> EXERCISE DESCRIPTION
Among the lines below, copy each one in which "ofList" appears.

> EXTRACTED INFORMATION
────────────────────────────────────────

-- pv_equiv track=rewrite | github.com/pphili/bitcast | conversion.py | hex_to_b58
-- ===== SOURCE A (Python) =====
-- def dec_to(n, alphabet):
-- 	N = n
-- 	s = ''
-- 	while N > 0:
-- 		digit = N % len(alphabet)
-- 		digit_char = alphabet[digit]
-- 		s = digit_char + s
-- 		N //= len(alphabet)
-- 	return s
--
-- def hex_to_b58(address_hex):
--     alphabet = '123456789ABCDEFGHJKLMNPQRSTUVWXYZabcdefghijkmnopqrstuvwxyz'
--     # Get the number of leading zeros
--     leading_zeros = len(address_hex) - len(address_hex.lstrip('0'))
--     # Convert hex to decimal
--     address_int = int(address_hex, 16)
--     # Convert decimal to base58
--     b58_string = dec_to(address_int, alphabet)
--     # Add '1' for each 2 leading zeros
--     ones = leading_zeros // 2
--     for one in range(ones):
--         b58_string = '1' + b58_string
--     return b58_string
-- ===== SOURCE B (Python) =====
-- def hex_to_b58(address_hex):
--     alphabet = '123456789ABCDEFGHJKLMNPQRSTUVWXYZabcdefghijkmnopqrstuvwxyz'
--     n = int(address_hex, 16)
--     big = n.to_bytes((n.bit_length() + 7) // 8, 'big') if n > 0 else b''
--     digits = []            # base-58 digits, least significant first
--     for byte in big:
--         carry = byte
--         for i in range(len(digits)):
--             carry += digits[i] * 256
--             digits[i] = carry % 58
--             carry //= 58
--         while carry:
--             digits.append(carry % 58)
--             carry //= 58
--     ones = (len(address_hex) - len(address_hex.lstrip('0'))) // 2
--     return '1' * ones + ''.join(alphabet[d] for d in reversed(digits))
-- ===== Notes on version B (the rewrite author's own statement) =====
-- stated objective: alternative
-- what changed: Replaces dec_to's repeated big-int division by 58 (prepending characters to a string) with the classic byte-carry base58 encoder: the value's minimal big-endian bytes are folded into a little-endian base-58 digit list by carry propagation, then reversed and mapped through the alphabet; the leading-one prefix is built by string repetition instead of a loop.
import Mathlib
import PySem

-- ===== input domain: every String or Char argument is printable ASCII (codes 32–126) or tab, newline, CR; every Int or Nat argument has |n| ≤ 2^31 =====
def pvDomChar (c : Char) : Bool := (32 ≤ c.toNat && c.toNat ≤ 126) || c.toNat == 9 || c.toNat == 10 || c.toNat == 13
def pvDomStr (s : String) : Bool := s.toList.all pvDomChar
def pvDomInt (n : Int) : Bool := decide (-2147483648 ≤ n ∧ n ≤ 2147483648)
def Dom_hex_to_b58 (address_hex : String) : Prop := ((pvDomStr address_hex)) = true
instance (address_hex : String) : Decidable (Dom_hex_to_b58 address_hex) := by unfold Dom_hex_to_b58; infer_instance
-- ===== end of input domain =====

-- B replaces dec_to's repeated division by 58 with the classic byte-carry base58 encoder (alternative algorithm, similar cost).

-- ===== PORT A =====
def pvAlphabet : List Char := "123456789ABCDEFGHJKLMNPQRSTUVWXYZabcdefghijkmnopqrstuvwxyz".toList

-- dec_to's while loop, specialised to A's only alphabet (len(alphabet) = 58).
-- alphabet[digit] is in range whenever the loop runs, so the `.getD ' '` branch is unreachable.
def pvDecToLoop (N : Int) (s : List Char) : List Char :=
  if 0 < N then
    pvDecToLoop (PySem.Int.floordiv N 58)
      (((PySem.List.pyGet? pvAlphabet (PySem.Int.mod N 58)).getD ' ') :: s)
  else s
termination_by N.toNat
decreasing_by
  rw [PySem.Int.floordiv_eq_ediv_of_pos (by omega : (0:Int) < 58)]
  omega

def hex_to_b58 (address_hex : String) : String :=
  -- address_hex.lstrip('0') is exactly dropWhile (· == '0')
  let leading_zeros : Int :=
    ((address_hex.toList).length : Int) - (((address_hex.toList).dropWhile (· == '0')).length : Int)
  match PySem.Int.ofStrBase? address_hex 16 with   -- int(address_hex, 16)
  | none => ""                                     -- ValueError; excluded by Pre_
  | some address_int =>
    let b58 := pvDecToLoop address_int []
    let ones := PySem.Int.floordiv leading_zeros 2
    String.ofList ((PySem.List.pyRange 0 ones 1).foldl (fun s _ => '1' :: s) b58)

-- ===== PORT B =====
-- little-endian base-256 bytes of k; (pvBytesLE k).reverse is k.to_bytes((k.bit_length()+7)//8, 'big')
-- for k > 0 (the minimal big-endian byte string).
def pvBytesLE (k : Nat) : List Nat :=
  if k = 0 then [] else k % 256 :: pvBytesLE (k / 256)

-- the `while carry:` tail of B's inner loop
def pvCarryTail (c : Nat) : List Nat :=
  if c = 0 then [] else c % 58 :: pvCarryTail (c / 58)

-- one byte folded into the digit list: for each existing digit, carry += digit*256;
-- digit = carry % 58; carry //= 58 — then append the remaining carry digits
def pvPropagate : List Nat → Nat → List Nat
  | [], c => pvCarryTail c
  | d :: ds, c => (d * 256 + c) % 58 :: pvPropagate ds ((d * 256 + c) / 58)

def hex_to_b58_alt (address_hex : String) : String :=
  match PySem.Int.ofStrBase? address_hex 16 with   -- int(address_hex, 16)
  | none => ""                                     -- ValueError; excluded by Pre_
  | some n =>
    let big : List Nat := if 0 < n then (pvBytesLE n.toNat).reverse else []
    let digits : List Nat := big.foldl (fun ds b => pvPropagate ds b) []
    let ones : Int := PySem.Int.floordiv
      (((address_hex.toList).length : Int) - (((address_hex.toList).dropWhile (· == '0')).length : Int)) 2
    String.ofList (PySem.List.pyRepeat ['1'] ones ++
      digits.reverse.map (fun d => (PySem.List.pyGet? pvAlphabet (d : Int)).getD ' '))

-- ===== PRECONDITION & SPEC =====
-- Pre_: int(address_hex, 16) succeeds (otherwise A raises ValueError).
def Pre_hex_to_b58 (address_hex : String) : Prop :=
  PySem.Int.ofStrBase? address_hex 16 ≠ none
instance (address_hex : String) : Decidable (Pre_hex_to_b58 address_hex) := by
  unfold Pre_hex_to_b58; infer_instance

def pvWitness_hex_to_b58 : String := "00ff"

def Spec_hex_to_b58 (address_hex : String) (out : String) : Prop := out = hex_to_b58_alt address_hex
instance (address_hex : String) (out : String) : Decidable (Spec_hex_to_b58 address_hex out) := by
  unfold Spec_hex_to_b58; infer_instance

-- ===== CLAIM (what is proved, stated in full; the proofs are below) =====
def Claim_equal_hex_to_b58 : Prop := ∀ (address_hex : String), Dom_hex_to_b58 address_hex → Pre_hex_to_b58 address_hex → Spec_hex_to_b58 address_hex (hex_to_b58 address_hex)

-- ===== LEMMAS AND PROOFS =====

theorem pvCarryTail_zero : pvCarryTail 0 = [] := by rw [pvCarryTail]; rfl

-- carry propagation turns the digit list of m into the digit list of 256*m + c
theorem pvPropagate_carryTail (m c : Nat) :
    pvPropagate (pvCarryTail m) c = pvCarryTail (256 * m + c) := by
  induction m using Nat.strong_induction_on generalizing c with
  | _ m ih =>
    by_cases hm : m = 0
    · subst hm
      rw [pvCarryTail_zero, Nat.mul_zero, Nat.zero_add]
      rfl
    · rw [pvCarryTail, if_neg hm]
      rw [pvPropagate, ih (m / 58) (Nat.div_lt_self (Nat.pos_of_ne_zero hm) (by omega))]
      conv_rhs => rw [pvCarryTail]
      rw [if_neg (by omega : ¬ 256 * m + c = 0)]
      have e1 : (m % 58 * 256 + c) % 58 = (256 * m + c) % 58 := by omega
      have e2 : 256 * (m / 58) + (m % 58 * 256 + c) / 58 = (256 * m + c) / 58 := by omega
      rw [e1, e2]

-- folding bytes through pvPropagate tracks the base-256 value
theorem pvFold_propagate (l : List Nat) (m : Nat) :
    l.foldl (fun ds b => pvPropagate ds b) (pvCarryTail m)
      = pvCarryTail (l.foldl (fun a b => 256 * a + b) m) := by
  induction l generalizing m with
  | nil => rfl
  | cons b bs ih => simp [List.foldl, pvPropagate_carryTail, ih]

-- the big-endian bytes of k fold back to k
theorem pvBytes_val (k : Nat) :
    (pvBytesLE k).foldr (fun b a => 256 * a + b) 0 = k := by
  induction k using Nat.strong_induction_on with
  | _ k ih =>
    by_cases hk : k = 0
    · subst hk; rw [pvBytesLE]; rfl
    · rw [pvBytesLE, if_neg hk]
      rw [List.foldr, ih (k / 256) (Nat.div_lt_self (Nat.pos_of_ne_zero hk) (by omega))]
      omega

-- A's while loop produces the reversed digit list, rendered through the alphabet
theorem pvDecToLoop_eq (N : Int) (s : List Char) :
    pvDecToLoop N s
      = (pvCarryTail N.toNat).reverse.map
          (fun d => (PySem.List.pyGet? pvAlphabet (d : Int)).getD ' ') ++ s := by
  induction N, s using pvDecToLoop.induct with
  | case1 N s hN ih =>
    have hcast : N = ((N.toNat : Nat) : Int) := by omega
    have h1 : PySem.Int.mod N 58 = ((N.toNat % 58 : Nat) : Int) := by
      rw [hcast]; exact_mod_cast PySem.Int.mod_natCast N.toNat 58
    have h2 : (PySem.Int.floordiv N 58).toNat = N.toNat / 58 := by
      rw [hcast]
      rw [show PySem.Int.floordiv ((N.toNat : Nat) : Int) 58 = ((N.toNat / 58 : Nat) : Int) from
        by exact_mod_cast PySem.Int.floordiv_natCast N.toNat 58]
      omega
    have hu : pvCarryTail N.toNat = N.toNat % 58 :: pvCarryTail (N.toNat / 58) := by
      rw [pvCarryTail, if_neg (by omega : ¬ N.toNat = 0)]
    rw [pvDecToLoop, if_pos hN, ih, h2, hu, h1]
    simp
  | case2 N s hN =>
    rw [pvDecToLoop, if_neg hN]
    rw [show N.toNat = 0 from by omega]
    simp [pvCarryTail_zero]

-- prepending '1' once per range element = replicate
theorem pvFold_ones (l : List Int) (L : List Char) :
    l.foldl (fun s _ => '1' :: s) L = List.replicate l.length '1' ++ L := by
  induction l generalizing L with
  | nil => rfl
  | cons x xs ih =>
    rw [List.foldl, ih, List.length_cons, List.replicate_succ']
    simp

-- ===== VERDICT (by name: the statement is the Claim_ definition above) =====
theorem hex_to_b58_spec : Claim_equal_hex_to_b58 := by
  intro address_hex _ hpre
  unfold Spec_hex_to_b58 hex_to_b58 hex_to_b58_alt
  cases hparse : PySem.Int.ofStrBase? address_hex 16 with
  | none => exact absurd hparse hpre
  | some n =>
    simp only []
    congr 1
    rw [pvDecToLoop_eq, pvFold_ones, PySem.List.pyRepeat_singleton]
    have hdigits :
        (if 0 < n then (pvBytesLE n.toNat).reverse else []).foldl
            (fun ds b => pvPropagate ds b) []
          = pvCarryTail n.toNat := by
      by_cases hn : 0 < n
      · rw [if_pos hn]
        rw [show ([] : List Nat) = pvCarryTail 0 from pvCarryTail_zero.symm, pvFold_propagate,
          List.foldl_reverse]
        simp only [pvBytes_val]
      · rw [if_neg hn]
        rw [show n.toNat = 0 from by omega]
        exact pvCarryTail_zero.symm
    rw [hdigits, PySem.List.length_pyRange_one]
    simp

────────────────────────────────────────

> PROBLEM SOLUTION
    String.ofList ((PySem.List.pyRange 0 ones 1).foldl (fun s _ => '1' :: s) b58)
    String.ofList (PySem.List.pyRepeat ['1'] ones ++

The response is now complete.